GeoLLM-Engine: A Realistic Environment for Building Geospatial Copilots
This work addresses the need for realistic benchmarks in geospatial copilots for Earth Observation applications, moving beyond simplified single-task evaluations.
The paper tackles the problem of evaluating geospatial AI agents in realistic multi-tool scenarios by introducing GeoLLM-Engine, an environment that scales to over 500,000 diverse tasks and 1.1 million satellite images, enabling assessment of agents' proficiency in interpreting natural language commands and task correctness.
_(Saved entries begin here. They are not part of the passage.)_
-- pv_equiv track=rewrite | github.com/IIS-ZPI/ZPI2020_IO1_Spaghetti | api/currency_management.py | count_rises
-- ===== SOURCE A (Python) =====
-- def count_rises(values):
--     in_rise = False
--     rises = 0
--     prev = None
--     for value in values:
--         if prev is not None:
--             if value > prev and not in_rise:
--                 rises += 1
--                 in_rise = True
--             elif value <= prev:
--                 in_rise = False
--
--         prev = value
--
--     return rises
-- ===== SOURCE B (Python) =====
-- def count_rises(values):
--     # Segment the sequence into maximal strictly increasing runs (nested index
--     # loops); a "rise" is exactly a maximal run of length >= 2.
--     vs = list(values)
--     n = len(vs)
--     runs = 0
--     i = 0
--     while i < n:
--         j = i + 1
--         while j < n and vs[j] > vs[j - 1]:
--             j += 1
--         if j - i >= 2:
--             runs += 1
--         i = j
--     return runs
-- ===== Notes on version B (the rewrite author's own statement) =====
-- stated objective: alternative
-- what changed: Replaces A's single streaming pass with an in_rise boolean flag by run segmentation: an outer index loop jumps from one maximal strictly increasing run to the next (inner scan finds the run's end) and counts runs of length >= 2.
import Mathlib
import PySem

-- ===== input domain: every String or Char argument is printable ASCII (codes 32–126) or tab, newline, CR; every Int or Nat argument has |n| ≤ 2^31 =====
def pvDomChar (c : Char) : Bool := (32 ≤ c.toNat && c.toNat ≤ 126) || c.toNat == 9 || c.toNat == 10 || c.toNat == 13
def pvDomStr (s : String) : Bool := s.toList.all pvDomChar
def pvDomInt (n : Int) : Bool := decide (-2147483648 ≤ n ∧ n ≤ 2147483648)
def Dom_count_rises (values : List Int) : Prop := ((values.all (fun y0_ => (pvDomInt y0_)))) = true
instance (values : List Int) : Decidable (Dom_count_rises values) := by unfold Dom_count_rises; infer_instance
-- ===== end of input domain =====

-- B replaces A's single streaming pass (in_rise flag) by run segmentation: an
-- outer index loop hops from one maximal strictly increasing run to the next
-- and counts runs of length ≥ 2; alternative decomposition, same cost.

-- ===== PORT A =====
-- one fold over values carrying (in_rise, rises, prev), as in A's loop body
def pvStepA (s : Bool × Int × Option Int) (value : Int) : Bool × Int × Option Int :=
  match s.2.2 with
  | some prev =>
    if value > prev ∧ ¬ s.1 = true then (true, s.2.1 + 1, some value)
    else if value ≤ prev then (false, s.2.1, some value)
    else (s.1, s.2.1, some value)
  | none => (s.1, s.2.1, some value)

def count_rises (values : List Int) : Int :=
  (values.foldl pvStepA (false, 0, none)).2.1

-- ===== PORT B =====
-- inner while: j advances while j < n and vs[j] > vs[j-1] (indices in range)
def pvScan (vs : List Int) (n j : Nat) : Nat :=
  if h : j < n ∧ vs.getD j 0 > vs.getD (j - 1) 0 then pvScan vs n (j + 1) else j
termination_by n - j
decreasing_by omega

-- cited by pvOuter's decreasing_by
theorem pvScan_ge (vs : List Int) (n j : Nat) : j ≤ pvScan vs n j := by
  unfold pvScan
  split
  · have := pvScan_ge vs n (j + 1); omega
  · exact Nat.le_refl j
termination_by n - j
decreasing_by omega

-- outer while: i hops to the end of each maximal run, counting runs of length ≥ 2
def pvOuter (vs : List Int) (n i : Nat) (runs : Int) : Int :=
  if h : i < n then
    let j := pvScan vs n (i + 1)
    pvOuter vs n j (if 2 ≤ j - i then runs + 1 else runs)
  else runs
termination_by n - i
decreasing_by have := pvScan_ge vs n (i + 1); omega

def count_rises_alt (values : List Int) : Int :=
  pvOuter values values.length 0 0

-- ===== PRECONDITION & SPEC =====
def Spec_count_rises (values : List Int) (out : Int) : Prop := out = count_rises_alt values
instance (values : List Int) (out : Int) : Decidable (Spec_count_rises values out) := by unfold Spec_count_rises; infer_instance

-- ===== CLAIM (what is proved, stated in full; the proofs are below) =====
def Claim_equal_count_rises : Prop := ∀ (values : List Int), Dom_count_rises values → Spec_count_rises values (count_rises values)

-- ===== LEMMAS AND PROOFS =====

-- length of the strictly increasing continuation after prev
def ascRun : Int → List Int → Nat
  | _, [] => 0
  | p, x :: xs => if x > p then 1 + ascRun x xs else 0

-- number of maximal strictly increasing runs of length ≥ 2
def segCount : List Int → Int
  | [] => 0
  | x :: xs =>
    (if 1 ≤ ascRun x xs then 1 else 0) + segCount (xs.drop (ascRun x xs))
termination_by l => l.length
decreasing_by simp only [List.length_drop, List.length_cons]; omega

-- A's loop body as structural recursion on the remaining list
def pvA (p : Int) (inRise : Bool) : List Int → Int
  | [] => 0
  | x :: xs =>
    if x > p ∧ ¬ inRise = true then 1 + pvA x true xs
    else if x ≤ p then pvA x false xs
    else pvA x inRise xs

theorem segCount_nil : segCount [] = 0 := by rw [segCount]

theorem segCount_cons (x : Int) (xs : List Int) :
    segCount (x :: xs) = (if 1 ≤ ascRun x xs then 1 else 0) + segCount (xs.drop (ascRun x xs)) := by
  rw [segCount]

theorem ascRun_le (p : Int) (xs : List Int) : ascRun p xs ≤ xs.length := by
  induction xs generalizing p with
  | nil => simp [ascRun]
  | cons x xs ih =>
    simp only [ascRun]
    split
    · have := ih x; simp; omega
    · simp

theorem pvFold_eq_pvA (xs : List Int) (p : Int) (inRise : Bool) (cnt : Int) :
    (xs.foldl pvStepA (inRise, cnt, some p)).2.1 = cnt + pvA p inRise xs := by
  induction xs generalizing p inRise cnt with
  | nil => simp [pvA]
  | cons x xs ih =>
    rw [List.foldl_cons]
    by_cases h1 : x > p
    · by_cases h2 : inRise = true
      · have hstep : pvStepA (inRise, cnt, some p) x = (inRise, cnt, some x) := by
          simp [pvStepA, h2]; omega
        rw [hstep, ih x inRise cnt]
        simp [pvA, h1, h2]
      · have hb : inRise = false := by cases inRise <;> simp_all
        have hstep : pvStepA (inRise, cnt, some p) x = (true, cnt + 1, some x) := by
          simp [pvStepA, hb, h1]
        rw [hstep, ih x true (cnt + 1)]
        simp [pvA, h1, hb]; ring
    · have hle : x ≤ p := by omega
      have hstep : pvStepA (inRise, cnt, some p) x = (false, cnt, some x) := by
        simp [pvStepA, h1, hle]
      rw [hstep, ih x false cnt]
      simp [pvA, h1, hle]

theorem pvA_true (p : Int) (xs : List Int) :
    pvA p true xs = segCount (xs.drop (ascRun p xs)) := by
  induction xs generalizing p with
  | nil => simp [pvA, ascRun, segCount]
  | cons x xs ih =>
    by_cases h : x > p
    · have hs : pvA p true (x :: xs) = pvA x true xs := by
        simp [pvA, h]
      have ha : ascRun p (x :: xs) = 1 + ascRun x xs := by simp [ascRun, h]
      rw [hs, ih x, ha, show 1 + ascRun x xs = ascRun x xs + 1 from by omega,
        List.drop_succ_cons]
    · have hle : x ≤ p := by omega
      have h1 : pvA p true (x :: xs) = pvA x false xs := by
        simp [pvA, h, hle]
      have h2 : pvA x false xs = (if 1 ≤ ascRun x xs then 1 else 0) + pvA x true xs := by
        cases xs with
        | nil => simp [pvA, ascRun]
        | cons y ys =>
          by_cases hy : y > x
          · simp [pvA, ascRun, hy]
          · have : y ≤ x := by omega
            simp [pvA, ascRun, hy, this]
      have ha : ascRun p (x :: xs) = 0 := by simp [ascRun, h]
      rw [h1, h2, ih x, ha, List.drop_zero, segCount_cons]

theorem pvA_false (p : Int) (xs : List Int) :
    pvA p false xs = segCount (p :: xs) := by
  have h2 : pvA p false xs = (if 1 ≤ ascRun p xs then 1 else 0) + pvA p true xs := by
    cases xs with
    | nil => simp [pvA, ascRun]
    | cons y ys =>
      by_cases hy : y > p
      · simp [pvA, ascRun, hy]
      · have : y ≤ p := by omega
        simp [pvA, ascRun, hy, this]
  rw [h2, pvA_true, segCount_cons]

theorem drop_cons_getD (vs : List Int) (i : Nat) (h : i < vs.length) :
    vs.drop i = vs.getD i 0 :: vs.drop (i + 1) := by
  rw [List.getD_eq_getElem vs 0 h]
  exact List.drop_eq_getElem_cons h

theorem pvScan_eq (vs : List Int) (j : Nat) (h1 : 1 ≤ j) (h2 : j ≤ vs.length) :
    pvScan vs vs.length j = j + ascRun (vs.getD (j - 1) 0) (vs.drop j) := by
  unfold pvScan
  split
  · rename_i h
    have hj : j < vs.length := h.1
    rw [pvScan_eq vs (j + 1) (by omega) (by omega)]
    have hd : j + 1 - 1 = j := by omega
    rw [hd, drop_cons_getD vs j hj]
    simp only [ascRun, if_pos h.2]
    omega
  · rename_i h
    by_cases hj : j < vs.length
    · have hno : ¬ vs.getD j 0 > vs.getD (j - 1) 0 := fun hc => h ⟨hj, hc⟩
      rw [drop_cons_getD vs j hj]
      simp only [ascRun]
      rw [if_neg hno]
      omega
    · have hd : vs.drop j = [] := List.drop_eq_nil_of_le (by omega)
      rw [hd]; simp [ascRun]
termination_by vs.length - j
decreasing_by omega

theorem pvOuter_eq (vs : List Int) (i : Nat) (hi : i ≤ vs.length) (runs : Int) :
    pvOuter vs vs.length i runs = runs + segCount (vs.drop i) := by
  unfold pvOuter
  split
  · rename_i h
    have hscan := pvScan_eq vs (i + 1) (by omega) (by omega)
    have hk : i + 1 - 1 = i := by omega
    rw [hk] at hscan
    set k := ascRun (vs.getD i 0) (vs.drop (i + 1)) with hkdef
    have hkle : k ≤ vs.length - (i + 1) := by
      have := ascRun_le (vs.getD i 0) (vs.drop (i + 1))
      simpa using this
    simp only [hscan]
    rw [pvOuter_eq vs (i + 1 + k) (by omega)]
    have hdrop : vs.drop i = vs.getD i 0 :: vs.drop (i + 1) := drop_cons_getD vs i h
    have hseg : segCount (vs.drop i)
        = (if 1 ≤ k then 1 else 0) + segCount ((vs.drop (i + 1)).drop k) := by
      rw [hdrop, segCount_cons, ← hkdef]
    rw [List.drop_drop] at hseg
    have harith : i + 1 + k - i = 1 + k := by omega
    rw [harith]
    have hcond : (2 ≤ 1 + k) ↔ (1 ≤ k) := by omega
    by_cases hk1 : 1 ≤ k
    · rw [if_pos (hcond.mpr hk1)]
      rw [if_pos hk1] at hseg
      rw [hseg]; ring
    · rw [if_neg (fun hc => hk1 (hcond.mp hc))]
      rw [if_neg hk1] at hseg
      rw [hseg]; ring
  · rename_i h
    have hd : vs.drop i = [] := List.drop_eq_nil_of_le (by omega)
    rw [hd, segCount_nil]; ring
termination_by vs.length - i
decreasing_by have := pvScan_ge vs vs.length (i + 1); omega

-- ===== VERDICT (by name: the statement is the Claim_ definition above) =====
theorem count_rises_spec : Claim_equal_count_rises := by
  intro values _
  unfold Spec_count_rises count_rises count_rises_alt
  rw [pvOuter_eq values 0 (by omega) 0]
  cases values with
  | nil => simp [segCount_nil]
  | cons x xs =>
    rw [List.foldl_cons]
    have hstep : pvStepA (false, 0, none) x = (false, 0, some x) := by simp [pvStepA]
    rw [hstep, pvFold_eq_pvA xs x false 0, pvA_false]
    simp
Geospatial Copilots unlock unprecedented potential for performing Earth Observation (EO) applications through natural language instructions. However, existing agents rely on overly simplified single tasks and template-based prompts, creating a disconnect with real-world scenarios. In this work, we present GeoLLM-Engine, an environment for tool-augmented agents with intricate tasks routinely executed by analysts on remote sensing platforms. We enrich our environment with geospatial API tools, dynamic maps/UIs, and external multimodal knowledge bases to properly gauge an agent's proficiency in interpreting realistic high-level natural language commands and its functional correctness in task completions. By alleviating overheads typically associated with human-in-the-loop benchmark curation, we harness our massively parallel engine across 100 GPT-4-Turbo nodes, scaling to over half a million diverse multi-tool tasks and across 1.1 million satellite images. By moving beyond traditional single-task image-caption paradigms, we investigate state-of-the-art agents and prompting techniques against long-horizon prompts.